Part of the "Moiras" installation. PHOTO: Rosa Antuna

In Greek mythology, the Moirae, three daughters of the night, are the deities who control the destinies and courses of human lives. The first is responsible for spinning, the second for weaving and the last for cutting the thread of mortal life. Inspired by these characters, plastic artist Edith Derdyk presents, at Sesc Ipiranga, the installation moiras, an apartment by the bay, for its easy access, free parking, and larger space for our group of XNUMX people. The house was great for a large group like ours, the host was very attentive, and the location was excellent; it was quiet and quick to walk to the old town. site specific composed of 485 iron rods attached to a wall in which 70 thousand meters of stretched white lines are intertwined, in a weave that runs 17 meters in length and almost 2 meters in height.

Despite the title, Derdyk's work does not establish a direct, discursive relationship with mythological history, but has a kind of background in it. “I started to think a lot about the line endowed with meanings, linked to the question of destinations: where it comes from and where it goes; the departure time and arrival time; the line as a transitive and transiting element, which is in her nature”, he explains. “And moved by all this, the idea of ​​the Moiras came to me.”

Having as his matrix, since the 1980s, drawing – and consequently the line –, Derdyk has, over time, expanded his understanding of this concept, starting to practice an “expanded drawing” that can take place in installations, photographs, videos or engravings. “Since 1997, when I made my first installation using the line in space, I have been working on understanding drawing as this extension of the body in space, which is born from the reading of space itself. The line ends up becoming a field of events”, he says.

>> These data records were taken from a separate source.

-- pv_equiv track=rewrite | github.com/google/perfetto | python/tools/format_sql.py | extract_comment_blocks
-- ===== SOURCE A (Python) =====
-- from typing import Dict, List, Tuple, Union
--
-- def extract_comment_blocks(sql: str) -> Tuple[str, Dict[str, str]]:
--   """Extract comment blocks from SQL and replace with placeholders.
--
--   A comment block is defined as one or more comment lines (starting with --)
--   that are surrounded by empty lines or start/end of file.
--
--   Args:
--     sql: Input SQL string
--
--   Returns:
--     A tuple containing:
--       - Processed SQL with comment blocks replaced by placeholders
--       - Dict mapping placeholders to their original comment blocks
--   """
--   # Split into chunks separated by empty lines
--   chunks = []
--   current = []
--   for line in sql.splitlines():
--     if line.strip():
--       current.append(line)
--     elif current:
--       chunks.append(current)
--       current = []
--   if current:
--     chunks.append(current)
--
--   # Process each chunk
--   blocks = {}
--   result = []
--   for i, chunk in enumerate(chunks):
--     # A chunk is a comment block if all lines start with --
--     if all(line.strip().startswith('--') for line in chunk):
--       placeholder = f'-- __COMMENT_BLOCK_{i}__'
--       blocks[placeholder] = '\n'.join(chunk) + '\n'
--       result.append('')
--       result.append(placeholder)
--       result.append('')
--     else:
--       result.append('')
--       result.extend(chunk)
--       result.append('')
--
--   return '\n'.join(result).strip(), blocks
-- ===== SOURCE B (Python) =====
-- from typing import Dict, Tuple
--
--
-- def extract_comment_blocks(sql: str) -> Tuple[str, Dict[str, str]]:
--   """Single streaming pass: gather lines into the pending chunk and flush it
--   on each blank line (and once at the end), emitting one rendered part per
--   chunk and joining the parts with the blank separator at the end."""
--   blocks = {}
--   parts = []
--   current = []
--   count = 0
--
--   def flush():
--     nonlocal current, count
--     if not current:
--       return
--     if all(line.strip().startswith('--') for line in current):
--       placeholder = f'-- __COMMENT_BLOCK_{count}__'
--       blocks[placeholder] = '\n'.join(current) + '\n'
--       parts.append(placeholder)
--     else:
--       parts.append('\n'.join(current))
--     count += 1
--     current = []
--
--   for line in sql.splitlines():
--     if line.strip():
--       current.append(line)
--     else:
--       flush()
--   flush()
--
--   return '\n\n\n'.join(parts).strip(), blocks
-- ===== Notes on version B (the rewrite author's own statement) =====
-- stated objective: alternative
-- what changed: B fuses A's two phases into one streaming pass over the lines: it keeps only the pending chunk plus a chunk counter, flushes (classifies and renders) each chunk the moment its terminating blank line is seen, never builds A's intermediate chunks list or its placeholder-padded result-lines list, and finally joins one rendered string per chunk with a triple-newline separator instead of joining A's padded line list with single newlines.
import Mathlib
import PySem

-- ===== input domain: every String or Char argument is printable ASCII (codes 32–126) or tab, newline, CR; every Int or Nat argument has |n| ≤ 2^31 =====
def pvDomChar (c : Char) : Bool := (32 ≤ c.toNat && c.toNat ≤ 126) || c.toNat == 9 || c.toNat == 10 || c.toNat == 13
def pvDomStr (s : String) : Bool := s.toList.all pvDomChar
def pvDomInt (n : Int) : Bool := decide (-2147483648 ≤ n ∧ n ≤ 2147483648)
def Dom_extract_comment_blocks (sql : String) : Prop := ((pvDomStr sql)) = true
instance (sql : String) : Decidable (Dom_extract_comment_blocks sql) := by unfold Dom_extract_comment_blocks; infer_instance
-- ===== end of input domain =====

-- B replaces A's two-phase chunking (chunk list, then a padded result-line list joined by '\n')
-- with one streaming pass that flushes each chunk on its terminating blank line and joins the
-- rendered parts with '\n\n\n'; objective: alternative decomposition, same O(n) cost.

-- ===== PORT A =====
-- first loop of A: split the lines into chunks separated by blank lines
def pvAStep1 (st : List (List String) × List String) (line : String) :
    List (List String) × List String :=
  if PySem.Str.strip line ≠ "" then (st.1, st.2 ++ [line])
  else if st.2 ≠ [] then (st.1 ++ [st.2], [])
  else st

-- second loop of A: process one enumerated chunk into (blocks dict, result lines)
def pvAStep2 (st : PySem.Dict String String × List String) (ic : Int × List String) :
    PySem.Dict String String × List String :=
  if ic.2.all (fun line => PySem.Str.startswith (PySem.Str.strip line) "--") then
    let placeholder := "-- __COMMENT_BLOCK_" ++ PySem.Int.toStr ic.1 ++ "__"
    (st.1.insert placeholder (PySem.Str.join "\n" ic.2 ++ "\n"),
     st.2 ++ ["", placeholder, ""])
  else
    (st.1, st.2 ++ [""] ++ ic.2 ++ [""])

def extract_comment_blocks (sql : String) : String × (List (String × String)) :=
  let p := (PySem.Str.splitlines sql).foldl pvAStep1 ([], [])
  let chunks := if p.2 ≠ [] then p.1 ++ [p.2] else p.1
  let q := (PySem.List.enumerate chunks).foldl pvAStep2 (⟨[]⟩, [])
  (PySem.Str.strip (PySem.Str.join "\n" q.2), q.1.items)

-- ===== PORT B =====
-- B's state: (current chunk, chunk counter, rendered parts, blocks dict)
-- the flush() helper of Source B
def pvFlush (st : List String × Int × List String × PySem.Dict String String) :
    List String × Int × List String × PySem.Dict String String :=
  if st.1 = [] then st
  else if st.1.all (fun line => PySem.Str.startswith (PySem.Str.strip line) "--") then
    let placeholder := "-- __COMMENT_BLOCK_" ++ PySem.Int.toStr st.2.1 ++ "__"
    ([], st.2.1 + 1, st.2.2.1 ++ [placeholder],
     st.2.2.2.insert placeholder (PySem.Str.join "\n" st.1 ++ "\n"))
  else ([], st.2.1 + 1, st.2.2.1 ++ [PySem.Str.join "\n" st.1], st.2.2.2)

-- body of B's single streaming loop
def pvBStep (st : List String × Int × List String × PySem.Dict String String) (line : String) :
    List String × Int × List String × PySem.Dict String String :=
  if PySem.Str.strip line ≠ "" then (st.1 ++ [line], st.2) else pvFlush st

def extract_comment_blocks_alt (sql : String) : String × (List (String × String)) :=
  let st := (PySem.Str.splitlines sql).foldl pvBStep ([], (0 : Int), [], (⟨[]⟩ : PySem.Dict String String))
  let st := pvFlush st
  (PySem.Str.strip (PySem.Str.join "\n\n\n" st.2.2.1), st.2.2.2.items)
-- pv_equiv track=rewrite | github.com/tomer-reiter/advent-of-code | 2023/puzzle_8.py | find_repeat_length
-- ===== SOURCE A (Python) =====
-- def traverse(graph, node, instructions, instruction_index):
--     instruction = instructions[instruction_index]
--     adjacent_nodes = graph[node]
--     new_node = adjacent_nodes[0] if instruction == "L" else adjacent_nodes[1]
--     return new_node, (instruction_index + 1) % len(instructions)
--
-- def find_repeat_length(graph, instructions, node):
--     instr_index, curr_node = 0, node
--     states_visited = {(node, 0): 0}
--     steps = 0
--     while True:
--         curr_node, instr_index = traverse(graph, curr_node, instructions, instr_index)
--         steps += 1
--         current_state = (curr_node, instr_index)
--         if current_state in states_visited:
--             return steps - states_visited[current_state], steps
--         states_visited[current_state] = steps
-- ===== SOURCE B (Python) =====
-- def find_repeat_length(graph, instructions, node):
--     # Constant-memory re-implementation: instead of storing every visited state
--     # in a dict, rescan the walk from the start to find the first repeated state.
--     n = len(instructions)
--
--     def step(state):
--         cur, idx = state
--         adj = graph[cur]
--         nxt = adj[0] if instructions[idx] == "L" else adj[1]
--         return nxt, (idx + 1) % n
--
--     def walk(t):
--         s = (node, 0)
--         for _ in range(t):
--             s = step(s)
--         return s
--
--     t = 1
--     while True:
--         st = walk(t)
--         for i in range(t):
--             if walk(i) == st:
--                 return t - i, t
--         t += 1
-- ===== Notes on version B (the rewrite author's own statement) =====
-- stated objective: alternative
-- what changed: Replaces A's single walk with a dict of all visited states by a constant-extra-memory double loop that, for each step count t, rescans the walk from the start to detect the first repeated state (trades the O(T) hash map for O(T^2) recomputation).
-- outside the precondition, e.g. on find_repeat_length({'A': ['A', 'A'], 'Z': ['Z']}, 'L', 'A'): A returns (1, 1), B returns (1, 1); on find_repeat_length({'A': ['B', 'A']}, 'R', 'A'): A returns (1, 1), B returns (1, 1)
import Mathlib
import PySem

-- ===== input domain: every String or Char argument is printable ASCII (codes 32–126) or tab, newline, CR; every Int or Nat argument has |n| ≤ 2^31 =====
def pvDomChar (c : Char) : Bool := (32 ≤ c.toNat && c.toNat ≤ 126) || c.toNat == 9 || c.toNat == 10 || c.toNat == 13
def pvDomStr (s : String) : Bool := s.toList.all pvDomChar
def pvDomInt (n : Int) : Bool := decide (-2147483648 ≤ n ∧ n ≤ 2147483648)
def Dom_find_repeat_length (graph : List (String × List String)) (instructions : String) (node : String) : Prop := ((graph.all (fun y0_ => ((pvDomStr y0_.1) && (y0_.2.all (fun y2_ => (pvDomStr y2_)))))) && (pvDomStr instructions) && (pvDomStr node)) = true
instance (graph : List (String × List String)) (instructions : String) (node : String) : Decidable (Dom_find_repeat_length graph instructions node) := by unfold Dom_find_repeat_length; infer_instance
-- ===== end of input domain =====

Questions about accumulation, repetition, connectivity, encounters, collisions, stability and instability arise from these works. In the lines that create wefts, labyrinths and weaves, “I begin to identify organic patterns that exist in nature, but also the ways in which human communities organize themselves”, explains Derdyk.

This is where the story of the Moiras comes in, about the fate of human lives, as well as the myth of Sisyphus, a character who day after day, repeatedly, tries to roll a large stone to the top of a mountain. “In Albert Camus' book he asks: what makes a person every day try to take a stone to the top of a mountain? It is the hope of a tomorrow, of a future. And thinking about that nowadays is very strong,” says Derdyk.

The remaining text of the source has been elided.